なんとなく、文句を言いづらくなってしまった九兵衛は
「毎日ではないけど、いずれは僕が柳生流を継ぐのだから、出稽古にもできるだけ行くようにはしている。」
と文句のかわりに質問に答えた。

「そうか、大変だな。」

「大変だと思ったことはない。
これが僕にとっては当たり前の生活だから。」

「そうか、九兵衛殿は真面目だな。
やはり俺とキャラがかぶっている。」
桂の言葉に九兵衛は思わず噴出していた。

「自分で自分を真面目だというのは、君くらいのものだろうな。」

九兵衛の笑顔をみて桂も笑みを浮かべる。


「九兵衛殿には笑顔が似合うと俺は思うぞ。」

九兵衛はその言葉に目を丸くしたが、すぐに再び微笑えんだ。

「そうか、どうもありがとう。」

ありがとうと言ったわりには、笑顔だったのは一瞬ですぐに九兵衛はいつものきりっとした表情に戻る。

その後はまたキャラかぶりについて桂は語り、九兵衛はきりっとした凛々しい表情からだんだんうんざりしたような顔になっていく。

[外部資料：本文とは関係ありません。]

-- pv_equiv track=rewrite | github.com/anurag9601/brocode_challenge | 2025/python/1_january/18_jan.py | consecutive_combo
-- ===== SOURCE A (Python) =====
-- def consecutive_combo(lst1, lst2):
--     merge_lst = lst1 + lst2
--
--     for i in range(len(merge_lst)):
--         mini_i = i
--         for j in range(i, len(merge_lst)):
--             if(merge_lst[mini_i] > merge_lst[j]):
--                 mini_i = j
--         merge_lst[i],merge_lst[mini_i] = merge_lst[mini_i],merge_lst[i]
--
--     for num in range(merge_lst[0], merge_lst[-1]+1):
--         if(num not in merge_lst):
--             return False
--
--     return True
-- ===== SOURCE B (Python) =====
-- def consecutive_combo(lst1, lst2):
--     merged = sorted(lst1 + lst2)
--     return len(set(merged)) == merged[-1] - merged[0] + 1
-- ===== Notes on version B (the rewrite author's own statement) =====
-- stated objective: simpler
-- what changed: Replaced the hand-written O(n^2) selection sort plus a membership scan of the whole value range with sorted() and a single distinct-count comparison len(set(merged)) == max - min + 1.
import Mathlib
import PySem

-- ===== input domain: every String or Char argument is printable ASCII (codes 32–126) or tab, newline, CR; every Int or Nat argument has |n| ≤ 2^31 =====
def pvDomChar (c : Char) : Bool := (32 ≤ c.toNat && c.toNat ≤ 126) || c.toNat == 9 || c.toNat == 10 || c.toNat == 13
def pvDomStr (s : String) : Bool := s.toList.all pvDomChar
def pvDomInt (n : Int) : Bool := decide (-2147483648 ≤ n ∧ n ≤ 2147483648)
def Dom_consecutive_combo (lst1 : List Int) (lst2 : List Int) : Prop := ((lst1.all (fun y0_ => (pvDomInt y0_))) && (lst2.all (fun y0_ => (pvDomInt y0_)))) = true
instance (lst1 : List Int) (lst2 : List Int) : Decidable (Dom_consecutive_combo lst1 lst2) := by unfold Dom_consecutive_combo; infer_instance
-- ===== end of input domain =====

-- B replaces A's hand-written selection sort + full-range membership scan by sorted() and a
-- single distinct-count comparison len(set(merged)) == max - min + 1.


-- ===== PORT A =====
-- one iteration of A's outer loop: scan 'for j in range(i, len(merge_lst))' for the index of the
-- minimum of merge_lst[i:], then swap it with position i (RHS-first tuple assignment)
def pvSelStep (ml : List Int) (i : Nat) : List Int :=
  let mini := (List.range' i (ml.length - i)).foldl
      (fun m j => if ml.getD m 0 > ml.getD j 0 then j else m) i
  let vi := ml.getD i 0
  let vm := ml.getD mini 0
  (ml.set i vm).set mini vi

-- 'for num in range(merge_lst[0], merge_lst[-1]+1)' with its early 'return False':
-- iterated lazily like Python's range (stops at the first missing value)
def pvRangeLoop (ml : List Int) (num b : Int) : Bool :=
  if h : num < b then
    (if ml.contains num then pvRangeLoop ml (num + 1) b else false)
  else true
  termination_by (b - num).toNat
  decreasing_by omega

def consecutive_combo (lst1 : List Int) (lst2 : List Int) : Bool :=
  let merge0 := lst1 ++ lst2
  let ml := (List.range merge0.length).foldl pvSelStep merge0
  match PySem.List.pyGet? ml 0, PySem.List.pyGet? ml (-1) with
  | some lo, some hi => pvRangeLoop ml lo (hi + 1)
  | _, _ => false   -- merge_lst[0] raises IndexError on the empty list; excluded by Pre_

-- ===== PORT B =====
def consecutive_combo_alt (lst1 : List Int) (lst2 : List Int) : Bool :=
  let merged := PySem.List.sorted (lst1 ++ lst2) (fun x => x) false
  match PySem.List.pyGet? merged (-1) with   -- merged[-1] first: IndexError on empty, excluded by Pre_
  | none => false
  | some hi =>
    match PySem.List.pyGet? merged 0 with
    | none => false
    | some lo => ((PySem.Set.ofList merged).length : Int) == hi - lo + 1

-- ===== PRECONDITION & SPEC =====
-- Pre_ excludes exactly the empty combined input, on which the Python A raises IndexError
-- (merge_lst[0]); B's Python raises IndexError there too (merged[-1]).
def Pre_consecutive_combo (lst1 : List Int) (lst2 : List Int) : Prop := lst1 ++ lst2 ≠ []
instance (lst1 : List Int) (lst2 : List Int) : Decidable (Pre_consecutive_combo lst1 lst2) := by unfold Pre_consecutive_combo; infer_instance
def pvWitness_consecutive_combo : List Int × List Int := ([1, 3], [2])

def Spec_consecutive_combo (lst1 : List Int) (lst2 : List Int) (out : Bool) : Prop := out = consecutive_combo_alt lst1 lst2
instance (lst1 : List Int) (lst2 : List Int) (out : Bool) : Decidable (Spec_consecutive_combo lst1 lst2 out) := by unfold Spec_consecutive_combo; infer_instance

-- ===== CLAIM (what is proved, stated in full; the proofs are below) =====
def Claim_equal_consecutive_combo : Prop := ∀ (lst1 : List Int) (lst2 : List Int), Dom_consecutive_combo lst1 lst2 → Pre_consecutive_combo lst1 lst2 → Spec_consecutive_combo lst1 lst2 (consecutive_combo lst1 lst2)

-- ===== LEMMAS AND PROOFS =====

-- counting after a single in-place update
theorem count_set' (l : List Int) (n : Nat) (h : n < l.length) (b x : Int) :
    (l.set n b).count x + (if l[n] = x then 1 else 0)
      = l.count x + (if b = x then 1 else 0) := by
  rw [List.set_eq_take_cons_drop b h]
  conv_rhs => rw [← List.take_append_drop n l, List.drop_eq_getElem_cons h]
  simp only [List.count_append, List.count_cons]
  split_ifs <;> simp_all <;> omega

-- A's tuple-assignment swap is a permutation
theorem swap_perm (l : List Int) (i j : Nat) (hi : i < l.length) (hj : j < l.length) :
    ((l.set i (l.getD j 0)).set j (l.getD i 0)).Perm l := by
  rw [List.getD_eq_getElem l 0 hi, List.getD_eq_getElem l 0 hj]
  rcases eq_or_ne i j with rfl | hne
  · rw [List.set_set, List.set_getElem_self hi]
  · rw [List.perm_iff_count]
    intro x
    have h1 := count_set' l i hi l[j] x
    have hj' : j < (l.set i l[j]).length := by simpa using hj
    have h2 := count_set' (l.set i l[j]) j hj' l[i] x
    rw [List.getElem_set_ne (by omega)] at h2
    split_ifs at h1 h2 <;> omega

-- A's inner 'mini_i' scan returns an index of a minimum of the scanned positions
theorem argmin_fold (ml : List Int) (js : List Nat) (m : Nat) :
    ((js.foldl (fun m j => if ml.getD m 0 > ml.getD j 0 then j else m) m) = m
       ∨ (js.foldl (fun m j => if ml.getD m 0 > ml.getD j 0 then j else m) m) ∈ js)
    ∧ ml.getD (js.foldl (fun m j => if ml.getD m 0 > ml.getD j 0 then j else m) m) 0 ≤ ml.getD m 0
    ∧ ∀ j ∈ js, ml.getD (js.foldl (fun m j => if ml.getD m 0 > ml.getD j 0 then j else m) m) 0 ≤ ml.getD j 0 := by
  induction js generalizing m with
  | nil => simp
  | cons a t ih =>
    simp only [List.foldl_cons, List.mem_cons]
    by_cases h : ml.getD m 0 > ml.getD a 0
    · simp only [if_pos h]
      obtain ⟨h1, h2, h3⟩ := ih a
      refine ⟨?_, by omega, ?_⟩
      · rcases h1 with h1 | h1
        · exact Or.inr (Or.inl h1)
        · exact Or.inr (Or.inr h1)
      · intro j hj
        rcases hj with rfl | hj
        · exact h2
        · exact h3 j hj
    · simp only [if_neg h]
      obtain ⟨h1, h2, h3⟩ := ih m
      refine ⟨?_, h2, ?_⟩
      · rcases h1 with h1 | h1
        · exact Or.inl h1
        · exact Or.inr (Or.inr h1)
      · intro j hj
        rcases hj with rfl | hj
        · omega
        · exact h3 j hj

theorem pvSelStep_spec (s : List Int) (k : Nat) (hkl : k < s.length) :
    ∃ mini, k ≤ mini ∧ mini < s.length
      ∧ (∀ j, k ≤ j → j < s.length → s.getD mini 0 ≤ s.getD j 0)
      ∧ pvSelStep s k = (s.set k (s.getD mini 0)).set mini (s.getD k 0) := by
  obtain ⟨h1, h2, h3⟩ := argmin_fold s (List.range' k (s.length - k)) k
  refine ⟨_, ?_, ?_, ?_, rfl⟩
  · rcases h1 with h1 | h1
    · omega
    · have := List.mem_range'_1.mp h1; omega
  · rcases h1 with h1 | h1
    · omega
    · have := List.mem_range'_1.mp h1; omega
  · intro j hj1 hj2
    exact h3 j (List.mem_range'_1.mpr ⟨hj1, by omega⟩)

theorem getD_swap (s : List Int) (k mini : Nat) (hk : k < s.length) (hm : mini < s.length)
    (x : Nat) (hx : x < s.length) :
    ((s.set k (s.getD mini 0)).set mini (s.getD k 0)).getD x 0
      = if x = mini then s.getD k 0 else if x = k then s.getD mini 0 else s.getD x 0 := by
  have hx1 : x < ((s.set k (s.getD mini 0)).set mini (s.getD k 0)).length := by simpa using hx
  rw [List.getD_eq_getElem _ 0 hx1]
  split_ifs with e1 e2
  · subst e1; rw [List.getElem_set_self (by simpa using hx)]
  · subst e2
    rw [List.getElem_set_ne (by omega), List.getElem_set_self (by simpa using hx),
        List.getD_eq_getElem _ 0 hm]
  · rw [List.getElem_set_ne (by omega), List.getElem_set_ne (by omega),
        List.getD_eq_getElem _ 0 hx]

-- loop invariant of A's outer loop: after k passes the list is a permutation of the input
-- whose first k positions are in place (each ≤ everything to its right)
theorem selsort_inv (l : List Int) (k : Nat) (hk : k ≤ l.length) :
    ((List.range k).foldl pvSelStep l).Perm l
    ∧ ∀ x y, x < y → y < ((List.range k).foldl pvSelStep l).length → x < k →
        ((List.range k).foldl pvSelStep l).getD x 0 ≤ ((List.range k).foldl pvSelStep l).getD y 0 := by
  induction k with
  | zero => simp
  | succ k ih =>
    obtain ⟨hperm, hsort⟩ := ih (by omega)
    rw [List.range_succ, List.foldl_append, List.foldl_cons, List.foldl_nil]
    set s := (List.range k).foldl pvSelStep l with hs
    have hlen : s.length = l.length := hperm.length_eq
    have hkl : k < s.length := by omega
    obtain ⟨mini, hm1, hm2, hmin, heq⟩ := pvSelStep_spec s k hkl
    rw [heq]
    constructor
    · exact (swap_perm s k mini hkl hm2).trans hperm
    · intro x y hxy hylen hxk
      have hylen' : y < s.length := by simpa using hylen
      have hxlen : x < s.length := by omega
      rw [getD_swap s k mini hkl hm2 x hxlen, getD_swap s k mini hkl hm2 y hylen']
      rcases Nat.lt_or_ge x k with hxk' | hxk'
      · rw [if_neg (by omega), if_neg (by omega)]
        split_ifs with e1 e2
        · exact hsort x k (by omega) (by omega) hxk'
        · exact hsort x mini (by omega) (by omega) hxk'
        · exact hsort x y hxy (by omega) hxk'
      · have hxk'' : x = k := by omega
        subst hxk''
        by_cases hkm : x = mini
        · subst hkm
          rw [if_pos rfl, if_neg (by omega), if_neg (by omega)]
          exact hmin y (by omega) hylen'
        · rw [if_neg hkm, if_pos rfl]
          split_ifs with e1 e2
          · exact hmin x le_rfl hkl
          · omega
          · exact hmin y (by omega) hylen'

theorem pvRangeLoop_eq (ml : List Int) (a b : Int) :
    pvRangeLoop ml a b = (PySem.List.pyRange a b 1).all (fun num => ml.contains num) := by
  suffices H : ∀ (n : Nat) (a : Int), (b - a).toNat ≤ n →
      pvRangeLoop ml a b = (PySem.List.pyRange a b 1).all (fun num => ml.contains num) from
    H (b - a).toNat a le_rfl
  intro n
  induction n with
  | zero =>
    intro a ha
    rw [pvRangeLoop, PySem.List.pyRange_one_eq_nil (by omega), dif_neg (by omega : ¬ a < b)]
    simp
  | succ n ih =>
    intro a ha
    rw [pvRangeLoop]
    by_cases h : a < b
    · rw [dif_pos h, PySem.List.pyRange_one_cons h, List.all_cons]
      cases hc : ml.contains a
      · simp
      · simp only [Bool.true_and]
        exact ih (a + 1) (by omega)
    · rw [dif_neg h, PySem.List.pyRange_one_eq_nil (by omega)]
      simp

-- on a sorted nonempty list, "every value from first to last occurs"
-- is exactly "distinct count = last - first + 1"
theorem range_check_eq_card (s : List Int) (hne : s ≠ []) (hs : s.Pairwise (· ≤ ·)) :
    ((PySem.List.pyRange (s.getD 0 0) (s.getLast hne + 1) 1).all (fun num => s.contains num))
      = (((PySem.Set.ofList s).length : Int) == s.getLast hne - s.getD 0 0 + 1) := by
  have hlen : 0 < s.length := List.length_pos_iff.mpr hne
  set lo := s.getD 0 0 with hlo
  set hi := s.getLast hne with hhi
  have hmem : ∀ x ∈ s, lo ≤ x ∧ x ≤ hi := by
    intro x hx
    obtain ⟨i, hi', rfl⟩ := List.mem_iff_getElem.mp hx
    have hp := List.pairwise_iff_getElem.mp hs
    constructor
    · rw [hlo, List.getD_eq_getElem s 0 hlen]
      rcases Nat.eq_zero_or_pos i with rfl | hpos
      · exact le_refl _
      · exact hp 0 i hlen hi' hpos
    · rw [hhi, List.getLast_eq_getElem]
      rcases Nat.lt_or_ge i (s.length - 1) with h | h
      · exact hp i (s.length - 1) hi' (by omega) h
      · have : i = s.length - 1 := by omega
        subst this; exact le_refl _
  have hlohi : lo ≤ hi := by
    have := hmem lo (by rw [hlo, List.getD_eq_getElem s 0 hlen]; exact List.getElem_mem hlen)
    exact this.2
  have hT : (PySem.Set.ofList s).toFinset = s.toFinset := by
    ext x; simp [PySem.Set.mem_ofList]
  have hcard : (PySem.Set.ofList s).length = s.toFinset.card := by
    rw [← hT, List.toFinset_card_of_nodup (PySem.Set.nodup_ofList s)]
  have hsub : s.toFinset ⊆ Finset.Icc lo hi := by
    intro x hx
    rw [List.mem_toFinset] at hx
    exact Finset.mem_Icc.mpr (hmem x hx)
  have hIcc : (Finset.Icc lo hi).card = (hi + 1 - lo).toNat := Int.card_Icc lo hi
  rcases Bool.eq_false_or_eq_true ((PySem.List.pyRange lo (hi + 1) 1).all (fun num => s.contains num)) with hA | hA
  · rw [hA]; symm
    rw [beq_iff_eq]
    rw [List.all_eq_true] at hA
    have hsup : Finset.Icc lo hi ⊆ s.toFinset := by
      intro x hx
      rw [Finset.mem_Icc] at hx
      have := hA x (PySem.List.mem_pyRange_one.mpr ⟨hx.1, by omega⟩)
      rw [List.mem_toFinset]
      simpa [List.contains_iff_mem] using this
    have hTEq : s.toFinset = Finset.Icc lo hi := Finset.Subset.antisymm hsub hsup
    rw [hcard, hTEq, hIcc]
    omega
  · rw [hA]; symm
    rw [beq_eq_false_iff_ne]
    intro hEq
    have hcards : s.toFinset.card = (Finset.Icc lo hi).card := by
      rw [hIcc, ← hcard]; omega
    have hTEq : s.toFinset = Finset.Icc lo hi :=
      Finset.eq_of_subset_of_card_le hsub (le_of_eq hcards.symm)
    rw [List.all_eq_false] at hA
    obtain ⟨num, hnum, hcon⟩ := hA
    rw [PySem.List.mem_pyRange_one] at hnum
    have hin : num ∈ s.toFinset := by rw [hTEq]; exact Finset.mem_Icc.mpr ⟨hnum.1, by omega⟩
    rw [List.mem_toFinset] at hin
    simp only [List.contains_iff_mem] at hcon
    exact hcon hin

-- ===== VERDICT (by name: the statement is the Claim_ definition above) =====
theorem consecutive_combo_spec : Claim_equal_consecutive_combo := by
  intro lst1 lst2 _ hpre
  unfold Pre_consecutive_combo at hpre
  unfold Spec_consecutive_combo consecutive_combo consecutive_combo_alt
  obtain ⟨hperm, hsort⟩ := selsort_inv (lst1 ++ lst2) (lst1 ++ lst2).length le_rfl
  set s := (List.range (lst1 ++ lst2).length).foldl pvSelStep (lst1 ++ lst2) with hs
  have hlen : s.length = (lst1 ++ lst2).length := hperm.length_eq
  have hsne : s ≠ [] := by
    intro h
    apply hpre
    have : (lst1 ++ lst2).length = 0 := by rw [← hlen, h]; rfl
    exact List.length_eq_zero_iff.mp this
  have hlpos : 0 < s.length := List.length_pos_iff.mpr hsne
  have hpair : s.Pairwise (· ≤ ·) := by
    rw [List.pairwise_iff_getElem]
    intro i j hi hj hij
    have := hsort i j hij hj (by omega)
    rwa [List.getD_eq_getElem s 0 hi, List.getD_eq_getElem s 0 hj] at this
  have hsorted_eq : PySem.List.sorted (lst1 ++ lst2) (fun x => x) false = s :=
    PySem.List.sorted_id_eq_of_perm_of_pairwise _ _ hperm hpair
  show (match PySem.List.pyGet? s 0, PySem.List.pyGet? s (-1) with
        | some lo, some hi => pvRangeLoop s lo (hi + 1)
        | _, _ => false)
      = (match PySem.List.pyGet? (PySem.List.sorted (lst1 ++ lst2) (fun x => x) false) (-1) with
        | none => false
        | some hi =>
          match PySem.List.pyGet? (PySem.List.sorted (lst1 ++ lst2) (fun x => x) false) 0 with
          | none => false
          | some lo => ((PySem.Set.ofList (PySem.List.sorted (lst1 ++ lst2) (fun x => x) false)).length : Int) == hi - lo + 1)
  rw [hsorted_eq]
  rw [PySem.List.pyGet?_zero, PySem.List.pyGet?_neg_one,
      List.getElem?_eq_getElem hlpos, List.getLast?_eq_some_getLast hsne]
  show pvRangeLoop s s[0] (s.getLast hsne + 1)
      = (((PySem.Set.ofList s).length : Int) == s.getLast hsne - s[0] + 1)
  rw [pvRangeLoop_eq]
  have := range_check_eq_card s hsne hpair
  rw [List.getD_eq_getElem s 0 hlpos] at this
  exact this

しかし、九兵衛が本気でイライラする前に道場に着いてしまった。

「今日はこの道場で出稽古なんだ。
それじゃ。」

そう言って道場に入ろうとした九兵衛の腕を桂は掴む。

その瞬間、
「僕に触るなァァ!!」
と言って九兵衛は桂を投げ飛ばした。

「あ…すまない。
だが僕は男に触られると投げる癖があると言っているだろう!
いつになったら分かってくれるんだ!!」

九兵衛は呆れたように言って道場の中に入っていった。